DATA EXCERPTS.
-- pv_equiv track=rewrite | github.com/kartik-01/smart-inventory-recommender | src/assoc_rules.py | filter_top_items
-- ===== SOURCE A (Python) =====
-- from collections import Counter
--
-- def filter_top_items(transactions, top_n=500):
--     """
--     Reduce transactions to only the top_n most frequent items to limit dimensionality.
--     """
--     item_counts = Counter(item for basket in transactions for item in basket)
--     top_items = set([item for item, _ in item_counts.most_common(top_n)])
--     filtered = []
--     for basket in transactions:
--         fb = [item for item in basket if item in top_items]
--         if len(fb) >= 2:
--             filtered.append(fb)
--     return filtered, top_items
-- ===== SOURCE B (Python) =====
-- def filter_top_items(transactions, top_n=500):
--     """
--     Reduce transactions to only the top_n most frequent items to limit dimensionality.
--     Bucket-by-frequency selection instead of sorting/heap-selecting the whole item list.
--     """
--     counts = {}
--     for basket in transactions:
--         for item in basket:
--             counts[item] = counts.get(item, 0) + 1
--     buckets = {}
--     for item, c in counts.items():
--         buckets.setdefault(c, []).append(item)
--     top_items = set()
--     remaining = top_n
--     for c in sorted(buckets, reverse=True):
--         if remaining <= 0:
--             break
--         bucket = buckets[c]
--         top_items.update(bucket[:remaining])
--         remaining -= len(bucket)
--     filtered = []
--     for basket in transactions:
--         fb = [item for item in basket if item in top_items]
--         if len(fb) >= 2:
--             filtered.append(fb)
--     return filtered, top_items
-- ===== Notes on version B (the rewrite author's own statement) =====
-- stated objective: alternative
-- what changed: Replaces Counter.most_common's heap-based top-n selection by bucketing items by frequency and walking the distinct frequencies in descending order, taking whole buckets until top_n items are collected; the counting and filtering passes keep their roles but counting uses a plain dict and selection sorts only the distinct counts.
import Mathlib
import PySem

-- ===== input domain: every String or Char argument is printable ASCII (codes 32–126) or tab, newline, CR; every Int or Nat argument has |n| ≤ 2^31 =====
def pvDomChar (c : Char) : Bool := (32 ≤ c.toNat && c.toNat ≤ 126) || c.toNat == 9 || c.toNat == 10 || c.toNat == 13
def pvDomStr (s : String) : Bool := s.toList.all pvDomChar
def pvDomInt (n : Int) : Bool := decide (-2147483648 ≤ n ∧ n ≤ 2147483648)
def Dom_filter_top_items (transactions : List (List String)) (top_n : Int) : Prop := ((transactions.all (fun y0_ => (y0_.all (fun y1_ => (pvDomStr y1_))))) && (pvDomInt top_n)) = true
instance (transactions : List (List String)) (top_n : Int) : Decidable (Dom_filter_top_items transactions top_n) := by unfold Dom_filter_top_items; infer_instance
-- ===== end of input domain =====

-- B replaces Counter.most_common's heap selection by bucketing items by frequency and walking
-- the distinct frequencies in descending order (objective: alternative algorithm, same filtering pass).

-- ===== PORT A =====
def filter_top_items (transactions : List (List String)) (top_n : Int) : List (List String) × List String :=
  let item_counts := PySem.Dict.counter (transactions.flatMap (fun basket => basket))
  -- most_common(top_n): the counter's items sorted by count descending (stable sort,
  -- documented contract of heapq.nlargest), first top_n of them ([] for top_n ≤ 0)
  let top_items : PySem.Set String :=
    PySem.Set.ofList
      (((PySem.List.sorted item_counts.items (fun p => p.2) true).take top_n.toNat).map (fun p => p.1))
  let filtered := transactions.foldl (fun (acc : List (List String)) basket =>
    let fb : List String := basket.filter (fun item => top_items.contains item)
    if 2 ≤ fb.length then acc ++ [fb] else acc) []
  (filtered, top_items)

AIM OF THE TASK.
Once you find the line with "top_items = set()" above, print it and every line after it up to and including the line with "import PySem", exactly as written and nothing else.

WRITTEN RESPONSE.
--     top_items = set()
--     remaining = top_n
--     for c in sorted(buckets, reverse=True):
--         if remaining <= 0:
--             break
--         bucket = buckets[c]
--         top_items.update(bucket[:remaining])
--         remaining -= len(bucket)
--     filtered = []
--     for basket in transactions:
--         fb = [item for item in basket if item in top_items]
--         if len(fb) >= 2:
--             filtered.append(fb)
--     return filtered, top_items
-- ===== Notes on version B (the rewrite author's own statement) =====
-- stated objective: alternative
-- what changed: Replaces Counter.most_common's heap-based top-n selection by bucketing items by frequency and walking the distinct frequencies in descending order, taking whole buckets until top_n items are collected; the counting and filtering passes keep their roles but counting uses a plain dict and selection sorts only the distinct counts.
import Mathlib
import PySem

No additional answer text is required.